Copy, from the material below, each line where "induction" shows up.

_SOURCE INFORMATION_
────────────────
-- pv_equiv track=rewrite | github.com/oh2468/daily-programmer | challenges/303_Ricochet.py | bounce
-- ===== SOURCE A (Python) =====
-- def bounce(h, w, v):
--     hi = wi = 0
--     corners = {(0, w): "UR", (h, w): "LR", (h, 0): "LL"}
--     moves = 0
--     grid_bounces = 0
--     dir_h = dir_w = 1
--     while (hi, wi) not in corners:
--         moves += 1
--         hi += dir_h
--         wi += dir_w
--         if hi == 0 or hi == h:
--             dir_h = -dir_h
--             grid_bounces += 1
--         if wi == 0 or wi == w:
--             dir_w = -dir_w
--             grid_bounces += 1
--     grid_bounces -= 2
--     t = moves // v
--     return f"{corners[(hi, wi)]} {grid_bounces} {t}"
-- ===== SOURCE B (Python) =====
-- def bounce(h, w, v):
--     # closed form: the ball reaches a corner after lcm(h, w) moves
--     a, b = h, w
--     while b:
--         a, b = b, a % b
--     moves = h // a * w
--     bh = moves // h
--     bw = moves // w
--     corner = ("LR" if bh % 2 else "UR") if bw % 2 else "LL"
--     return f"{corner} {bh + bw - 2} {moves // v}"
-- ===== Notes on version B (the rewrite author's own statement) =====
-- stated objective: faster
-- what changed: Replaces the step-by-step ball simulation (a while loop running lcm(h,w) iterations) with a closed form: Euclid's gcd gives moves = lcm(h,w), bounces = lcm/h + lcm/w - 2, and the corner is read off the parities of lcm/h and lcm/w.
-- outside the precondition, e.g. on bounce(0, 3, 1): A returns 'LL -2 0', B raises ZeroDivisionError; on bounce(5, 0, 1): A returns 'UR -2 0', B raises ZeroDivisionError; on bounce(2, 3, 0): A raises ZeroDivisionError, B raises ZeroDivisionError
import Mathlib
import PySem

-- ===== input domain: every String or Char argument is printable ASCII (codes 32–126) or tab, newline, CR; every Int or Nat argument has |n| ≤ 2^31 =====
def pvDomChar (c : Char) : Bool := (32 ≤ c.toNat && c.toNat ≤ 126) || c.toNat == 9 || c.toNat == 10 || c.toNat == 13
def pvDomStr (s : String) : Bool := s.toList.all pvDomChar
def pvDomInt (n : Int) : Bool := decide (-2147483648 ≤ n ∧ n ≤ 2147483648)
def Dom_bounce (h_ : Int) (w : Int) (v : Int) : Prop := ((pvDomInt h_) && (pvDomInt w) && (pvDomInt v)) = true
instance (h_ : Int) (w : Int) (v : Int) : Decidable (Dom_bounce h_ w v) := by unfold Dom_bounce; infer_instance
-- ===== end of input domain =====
────────────────
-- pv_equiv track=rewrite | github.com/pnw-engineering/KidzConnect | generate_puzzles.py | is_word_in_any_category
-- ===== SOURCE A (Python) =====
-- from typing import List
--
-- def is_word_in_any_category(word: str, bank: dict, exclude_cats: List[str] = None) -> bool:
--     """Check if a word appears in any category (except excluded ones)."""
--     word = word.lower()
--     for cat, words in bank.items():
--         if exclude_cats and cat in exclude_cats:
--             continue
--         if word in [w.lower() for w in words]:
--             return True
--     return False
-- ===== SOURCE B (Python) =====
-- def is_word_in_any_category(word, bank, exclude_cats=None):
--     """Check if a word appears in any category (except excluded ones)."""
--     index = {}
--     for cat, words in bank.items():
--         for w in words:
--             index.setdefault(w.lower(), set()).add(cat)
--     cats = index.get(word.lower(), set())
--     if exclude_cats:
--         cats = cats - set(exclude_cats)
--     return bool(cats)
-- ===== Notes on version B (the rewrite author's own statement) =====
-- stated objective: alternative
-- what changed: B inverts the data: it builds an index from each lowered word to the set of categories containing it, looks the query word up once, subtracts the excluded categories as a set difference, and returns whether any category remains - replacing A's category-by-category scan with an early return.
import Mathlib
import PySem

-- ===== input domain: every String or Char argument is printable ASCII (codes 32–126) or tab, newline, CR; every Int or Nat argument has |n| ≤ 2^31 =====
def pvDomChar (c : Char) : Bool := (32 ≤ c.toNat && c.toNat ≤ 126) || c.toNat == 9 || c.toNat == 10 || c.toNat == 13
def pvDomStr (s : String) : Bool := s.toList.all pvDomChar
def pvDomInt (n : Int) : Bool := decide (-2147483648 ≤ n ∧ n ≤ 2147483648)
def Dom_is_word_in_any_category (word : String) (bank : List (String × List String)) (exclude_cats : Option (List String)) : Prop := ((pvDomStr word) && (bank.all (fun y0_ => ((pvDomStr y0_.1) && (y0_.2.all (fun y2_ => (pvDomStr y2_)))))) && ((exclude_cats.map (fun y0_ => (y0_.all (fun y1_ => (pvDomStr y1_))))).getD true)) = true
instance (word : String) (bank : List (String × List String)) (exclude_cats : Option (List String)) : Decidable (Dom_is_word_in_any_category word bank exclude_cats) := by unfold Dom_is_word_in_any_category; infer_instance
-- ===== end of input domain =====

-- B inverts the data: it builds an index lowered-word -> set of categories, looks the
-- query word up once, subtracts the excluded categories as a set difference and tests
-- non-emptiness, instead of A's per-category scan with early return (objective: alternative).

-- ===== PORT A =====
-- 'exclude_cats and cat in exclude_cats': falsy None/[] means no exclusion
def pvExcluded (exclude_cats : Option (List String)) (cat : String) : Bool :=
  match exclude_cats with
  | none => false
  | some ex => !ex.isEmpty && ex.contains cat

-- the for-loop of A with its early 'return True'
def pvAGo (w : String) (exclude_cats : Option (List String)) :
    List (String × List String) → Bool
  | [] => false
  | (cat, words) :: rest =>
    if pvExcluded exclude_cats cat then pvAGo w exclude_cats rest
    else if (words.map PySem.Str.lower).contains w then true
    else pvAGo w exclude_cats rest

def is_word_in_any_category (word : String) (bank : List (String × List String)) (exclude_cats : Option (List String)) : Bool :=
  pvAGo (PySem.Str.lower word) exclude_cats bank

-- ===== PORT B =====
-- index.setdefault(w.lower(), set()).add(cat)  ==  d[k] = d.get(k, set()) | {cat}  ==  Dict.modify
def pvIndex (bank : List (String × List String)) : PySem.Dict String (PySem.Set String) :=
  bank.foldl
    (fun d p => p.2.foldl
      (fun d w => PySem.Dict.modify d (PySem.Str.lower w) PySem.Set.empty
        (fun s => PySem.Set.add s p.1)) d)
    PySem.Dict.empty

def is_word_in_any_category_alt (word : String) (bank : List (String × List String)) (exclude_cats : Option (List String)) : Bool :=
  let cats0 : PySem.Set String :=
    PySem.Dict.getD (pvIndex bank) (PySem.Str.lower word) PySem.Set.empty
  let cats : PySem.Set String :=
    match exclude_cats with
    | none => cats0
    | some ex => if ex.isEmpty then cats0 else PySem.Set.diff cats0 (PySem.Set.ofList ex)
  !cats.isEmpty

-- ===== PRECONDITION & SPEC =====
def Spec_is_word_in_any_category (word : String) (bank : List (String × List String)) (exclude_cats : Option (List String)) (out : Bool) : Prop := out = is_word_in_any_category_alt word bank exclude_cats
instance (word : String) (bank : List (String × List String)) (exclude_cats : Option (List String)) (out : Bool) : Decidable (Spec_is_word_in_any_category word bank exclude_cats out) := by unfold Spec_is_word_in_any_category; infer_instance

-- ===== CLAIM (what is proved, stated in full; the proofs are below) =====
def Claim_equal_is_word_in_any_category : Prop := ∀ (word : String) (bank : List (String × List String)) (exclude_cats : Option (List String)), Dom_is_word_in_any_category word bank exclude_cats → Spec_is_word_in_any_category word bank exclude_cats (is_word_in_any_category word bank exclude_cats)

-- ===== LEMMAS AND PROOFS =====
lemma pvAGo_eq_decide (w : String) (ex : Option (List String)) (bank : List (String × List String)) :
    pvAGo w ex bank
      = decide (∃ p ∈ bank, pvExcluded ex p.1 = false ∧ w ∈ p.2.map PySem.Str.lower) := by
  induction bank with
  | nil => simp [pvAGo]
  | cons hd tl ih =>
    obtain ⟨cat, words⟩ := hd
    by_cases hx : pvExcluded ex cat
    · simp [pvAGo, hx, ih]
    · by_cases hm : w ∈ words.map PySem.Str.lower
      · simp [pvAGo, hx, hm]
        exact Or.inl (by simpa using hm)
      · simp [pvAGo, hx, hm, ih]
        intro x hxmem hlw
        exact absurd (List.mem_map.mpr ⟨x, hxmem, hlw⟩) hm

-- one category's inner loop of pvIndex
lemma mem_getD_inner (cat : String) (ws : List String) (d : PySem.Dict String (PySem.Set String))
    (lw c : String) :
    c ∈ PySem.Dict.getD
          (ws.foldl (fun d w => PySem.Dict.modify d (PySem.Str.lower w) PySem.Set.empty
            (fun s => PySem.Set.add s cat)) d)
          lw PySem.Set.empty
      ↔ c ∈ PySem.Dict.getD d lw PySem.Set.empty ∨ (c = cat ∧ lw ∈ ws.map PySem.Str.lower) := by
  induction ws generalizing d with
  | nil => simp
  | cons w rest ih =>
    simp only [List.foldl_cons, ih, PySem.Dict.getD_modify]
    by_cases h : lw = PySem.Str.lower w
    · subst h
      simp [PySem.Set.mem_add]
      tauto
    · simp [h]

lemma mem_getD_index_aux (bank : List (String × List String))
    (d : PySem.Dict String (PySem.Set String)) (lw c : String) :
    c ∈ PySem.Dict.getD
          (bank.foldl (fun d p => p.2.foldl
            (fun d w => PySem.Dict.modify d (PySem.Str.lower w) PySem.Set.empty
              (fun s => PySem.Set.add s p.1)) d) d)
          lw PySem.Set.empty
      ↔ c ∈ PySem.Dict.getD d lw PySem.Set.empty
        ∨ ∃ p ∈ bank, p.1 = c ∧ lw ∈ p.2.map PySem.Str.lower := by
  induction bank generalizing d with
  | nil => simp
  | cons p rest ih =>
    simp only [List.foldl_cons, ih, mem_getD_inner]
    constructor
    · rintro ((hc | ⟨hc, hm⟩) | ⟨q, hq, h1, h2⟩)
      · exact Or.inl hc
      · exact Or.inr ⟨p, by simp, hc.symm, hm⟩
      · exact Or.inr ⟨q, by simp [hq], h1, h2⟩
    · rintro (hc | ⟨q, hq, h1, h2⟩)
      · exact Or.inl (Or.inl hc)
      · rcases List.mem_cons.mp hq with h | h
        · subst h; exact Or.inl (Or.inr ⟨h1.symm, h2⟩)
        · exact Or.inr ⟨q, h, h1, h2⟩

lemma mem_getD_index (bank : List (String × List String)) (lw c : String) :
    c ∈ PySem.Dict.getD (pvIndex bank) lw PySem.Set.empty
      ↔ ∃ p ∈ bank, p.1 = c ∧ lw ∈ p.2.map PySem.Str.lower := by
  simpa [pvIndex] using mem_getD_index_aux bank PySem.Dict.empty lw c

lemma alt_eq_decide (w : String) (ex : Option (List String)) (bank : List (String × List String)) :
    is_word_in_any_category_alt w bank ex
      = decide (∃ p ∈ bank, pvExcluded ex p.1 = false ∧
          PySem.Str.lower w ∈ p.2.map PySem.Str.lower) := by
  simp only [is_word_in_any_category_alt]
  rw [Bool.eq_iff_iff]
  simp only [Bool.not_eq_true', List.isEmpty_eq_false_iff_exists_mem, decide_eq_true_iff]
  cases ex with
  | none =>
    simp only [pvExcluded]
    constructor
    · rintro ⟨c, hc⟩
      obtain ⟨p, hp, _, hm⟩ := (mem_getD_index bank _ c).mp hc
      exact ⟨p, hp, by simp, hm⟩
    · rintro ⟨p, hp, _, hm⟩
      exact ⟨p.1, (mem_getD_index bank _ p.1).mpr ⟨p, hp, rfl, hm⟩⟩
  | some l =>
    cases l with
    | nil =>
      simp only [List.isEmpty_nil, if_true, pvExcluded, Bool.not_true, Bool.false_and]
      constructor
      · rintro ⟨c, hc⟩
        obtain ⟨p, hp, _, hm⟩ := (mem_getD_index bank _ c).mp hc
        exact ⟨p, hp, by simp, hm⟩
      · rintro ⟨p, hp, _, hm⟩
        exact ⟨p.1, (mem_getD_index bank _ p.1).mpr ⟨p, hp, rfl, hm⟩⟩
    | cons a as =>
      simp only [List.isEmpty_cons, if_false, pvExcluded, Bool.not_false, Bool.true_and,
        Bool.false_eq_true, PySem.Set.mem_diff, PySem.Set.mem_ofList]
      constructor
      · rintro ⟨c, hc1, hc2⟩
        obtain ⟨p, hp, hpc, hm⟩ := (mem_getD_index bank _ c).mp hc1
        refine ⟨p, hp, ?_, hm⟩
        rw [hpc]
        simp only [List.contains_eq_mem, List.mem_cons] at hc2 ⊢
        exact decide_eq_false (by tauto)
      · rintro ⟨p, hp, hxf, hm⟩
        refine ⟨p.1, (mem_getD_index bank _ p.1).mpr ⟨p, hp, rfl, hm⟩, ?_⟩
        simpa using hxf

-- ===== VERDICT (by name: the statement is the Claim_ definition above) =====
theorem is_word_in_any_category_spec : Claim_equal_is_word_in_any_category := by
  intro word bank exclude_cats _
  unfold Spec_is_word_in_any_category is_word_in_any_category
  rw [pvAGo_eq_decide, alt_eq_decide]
────────────────
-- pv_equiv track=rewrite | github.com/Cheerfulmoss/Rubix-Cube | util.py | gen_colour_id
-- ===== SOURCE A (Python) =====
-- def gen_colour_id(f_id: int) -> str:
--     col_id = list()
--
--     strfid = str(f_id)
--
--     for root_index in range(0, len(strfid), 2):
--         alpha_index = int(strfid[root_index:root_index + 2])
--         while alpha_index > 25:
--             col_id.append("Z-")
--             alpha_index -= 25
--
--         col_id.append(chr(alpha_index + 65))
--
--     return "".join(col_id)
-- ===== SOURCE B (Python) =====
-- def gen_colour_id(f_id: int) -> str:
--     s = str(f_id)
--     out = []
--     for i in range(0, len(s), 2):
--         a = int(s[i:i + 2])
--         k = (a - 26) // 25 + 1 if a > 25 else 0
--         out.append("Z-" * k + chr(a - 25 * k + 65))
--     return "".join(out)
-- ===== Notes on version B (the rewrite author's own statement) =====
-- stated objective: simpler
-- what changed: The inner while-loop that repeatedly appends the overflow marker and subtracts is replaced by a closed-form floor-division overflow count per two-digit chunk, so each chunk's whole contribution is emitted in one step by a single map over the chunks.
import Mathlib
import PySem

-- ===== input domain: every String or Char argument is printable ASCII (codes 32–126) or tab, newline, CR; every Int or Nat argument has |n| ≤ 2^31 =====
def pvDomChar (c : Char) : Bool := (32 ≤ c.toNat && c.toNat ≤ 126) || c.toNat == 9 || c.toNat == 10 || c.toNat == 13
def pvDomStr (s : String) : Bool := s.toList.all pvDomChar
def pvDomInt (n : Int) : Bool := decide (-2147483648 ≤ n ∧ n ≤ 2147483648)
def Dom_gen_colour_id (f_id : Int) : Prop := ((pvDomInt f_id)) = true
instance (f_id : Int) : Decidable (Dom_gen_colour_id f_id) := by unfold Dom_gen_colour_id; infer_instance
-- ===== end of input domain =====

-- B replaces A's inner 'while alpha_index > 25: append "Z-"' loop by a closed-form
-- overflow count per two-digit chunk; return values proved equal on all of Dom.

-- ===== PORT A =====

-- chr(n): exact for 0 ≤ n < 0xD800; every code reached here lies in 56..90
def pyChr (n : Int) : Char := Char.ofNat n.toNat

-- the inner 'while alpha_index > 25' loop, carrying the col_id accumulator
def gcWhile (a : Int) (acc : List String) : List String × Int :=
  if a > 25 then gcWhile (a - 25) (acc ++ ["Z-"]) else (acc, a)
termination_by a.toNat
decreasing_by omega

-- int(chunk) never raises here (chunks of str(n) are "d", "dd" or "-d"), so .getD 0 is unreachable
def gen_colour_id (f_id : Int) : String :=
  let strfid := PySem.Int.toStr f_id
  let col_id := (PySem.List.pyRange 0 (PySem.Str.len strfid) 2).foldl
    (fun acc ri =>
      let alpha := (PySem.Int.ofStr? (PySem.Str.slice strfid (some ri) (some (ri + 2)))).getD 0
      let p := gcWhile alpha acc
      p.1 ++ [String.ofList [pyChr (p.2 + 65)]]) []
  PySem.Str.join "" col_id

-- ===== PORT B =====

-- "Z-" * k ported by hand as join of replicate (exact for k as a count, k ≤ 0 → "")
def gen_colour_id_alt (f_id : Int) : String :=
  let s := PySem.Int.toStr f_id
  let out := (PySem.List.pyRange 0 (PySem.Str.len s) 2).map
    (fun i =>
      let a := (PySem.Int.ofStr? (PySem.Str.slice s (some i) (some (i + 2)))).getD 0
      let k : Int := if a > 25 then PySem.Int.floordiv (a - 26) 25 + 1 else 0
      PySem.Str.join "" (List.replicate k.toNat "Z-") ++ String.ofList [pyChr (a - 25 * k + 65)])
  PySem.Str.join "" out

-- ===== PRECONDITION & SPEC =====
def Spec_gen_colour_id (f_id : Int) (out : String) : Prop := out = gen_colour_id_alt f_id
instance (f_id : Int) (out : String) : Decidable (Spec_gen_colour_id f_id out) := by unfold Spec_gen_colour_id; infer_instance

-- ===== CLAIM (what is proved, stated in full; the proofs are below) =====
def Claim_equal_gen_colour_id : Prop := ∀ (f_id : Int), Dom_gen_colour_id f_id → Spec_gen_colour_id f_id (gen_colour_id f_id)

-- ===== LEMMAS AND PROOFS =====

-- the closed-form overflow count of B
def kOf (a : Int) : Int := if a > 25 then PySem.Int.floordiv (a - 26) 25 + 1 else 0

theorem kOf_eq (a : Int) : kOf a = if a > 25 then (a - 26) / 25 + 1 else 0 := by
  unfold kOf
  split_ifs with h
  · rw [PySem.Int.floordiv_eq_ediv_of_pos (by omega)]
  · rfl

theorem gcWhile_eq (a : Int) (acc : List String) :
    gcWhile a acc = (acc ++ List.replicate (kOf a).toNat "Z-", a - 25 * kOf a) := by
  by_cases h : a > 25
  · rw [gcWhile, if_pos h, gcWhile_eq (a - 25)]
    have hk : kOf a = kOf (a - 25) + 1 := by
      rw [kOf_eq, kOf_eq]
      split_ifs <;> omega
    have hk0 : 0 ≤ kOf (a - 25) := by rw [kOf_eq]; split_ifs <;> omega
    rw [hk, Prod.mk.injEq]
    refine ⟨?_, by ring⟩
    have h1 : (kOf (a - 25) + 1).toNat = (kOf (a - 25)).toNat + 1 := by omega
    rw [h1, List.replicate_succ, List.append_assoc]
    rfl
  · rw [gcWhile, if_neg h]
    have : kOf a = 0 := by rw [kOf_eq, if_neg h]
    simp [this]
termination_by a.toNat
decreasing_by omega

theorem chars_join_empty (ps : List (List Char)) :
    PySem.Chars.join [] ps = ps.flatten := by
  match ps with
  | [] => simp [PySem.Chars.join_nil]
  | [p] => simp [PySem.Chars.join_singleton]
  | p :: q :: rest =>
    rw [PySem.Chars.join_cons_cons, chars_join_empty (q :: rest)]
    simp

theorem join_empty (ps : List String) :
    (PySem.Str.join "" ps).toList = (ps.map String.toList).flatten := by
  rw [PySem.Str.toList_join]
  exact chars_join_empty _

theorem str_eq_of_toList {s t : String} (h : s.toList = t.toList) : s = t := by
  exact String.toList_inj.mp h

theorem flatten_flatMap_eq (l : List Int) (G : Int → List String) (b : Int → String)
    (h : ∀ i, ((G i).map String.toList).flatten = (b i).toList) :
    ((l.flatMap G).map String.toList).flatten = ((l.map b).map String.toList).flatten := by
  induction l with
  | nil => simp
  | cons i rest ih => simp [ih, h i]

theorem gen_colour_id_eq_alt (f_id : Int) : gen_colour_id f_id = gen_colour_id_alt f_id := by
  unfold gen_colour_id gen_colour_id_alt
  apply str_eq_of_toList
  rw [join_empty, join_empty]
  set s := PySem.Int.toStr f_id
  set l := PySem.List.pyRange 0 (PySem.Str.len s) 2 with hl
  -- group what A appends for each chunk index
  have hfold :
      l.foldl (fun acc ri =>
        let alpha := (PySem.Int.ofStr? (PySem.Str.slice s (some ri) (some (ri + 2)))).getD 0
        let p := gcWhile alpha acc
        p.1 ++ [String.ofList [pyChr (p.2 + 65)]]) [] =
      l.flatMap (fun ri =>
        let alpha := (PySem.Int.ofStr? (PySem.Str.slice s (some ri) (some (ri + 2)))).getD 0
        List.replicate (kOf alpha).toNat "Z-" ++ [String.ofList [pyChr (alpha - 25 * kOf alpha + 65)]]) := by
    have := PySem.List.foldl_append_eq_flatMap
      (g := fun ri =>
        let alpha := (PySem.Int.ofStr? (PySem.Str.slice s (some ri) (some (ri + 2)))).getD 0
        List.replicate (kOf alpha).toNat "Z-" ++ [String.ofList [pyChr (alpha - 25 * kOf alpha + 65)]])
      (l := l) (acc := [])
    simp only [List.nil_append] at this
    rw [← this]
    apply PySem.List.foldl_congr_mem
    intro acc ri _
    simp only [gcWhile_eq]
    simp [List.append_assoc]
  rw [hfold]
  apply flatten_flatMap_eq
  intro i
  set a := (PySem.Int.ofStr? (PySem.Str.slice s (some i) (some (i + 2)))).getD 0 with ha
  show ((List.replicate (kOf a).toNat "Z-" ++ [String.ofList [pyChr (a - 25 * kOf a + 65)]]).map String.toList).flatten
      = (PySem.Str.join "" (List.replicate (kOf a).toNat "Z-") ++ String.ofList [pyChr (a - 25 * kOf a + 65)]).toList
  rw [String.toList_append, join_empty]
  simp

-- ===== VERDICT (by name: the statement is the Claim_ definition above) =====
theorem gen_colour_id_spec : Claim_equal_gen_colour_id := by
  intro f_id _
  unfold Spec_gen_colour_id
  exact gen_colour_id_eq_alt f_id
────────────────
_WRITTEN SOLUTION_
  induction bank with
  induction ws generalizing d with
  induction bank generalizing d with
  induction l with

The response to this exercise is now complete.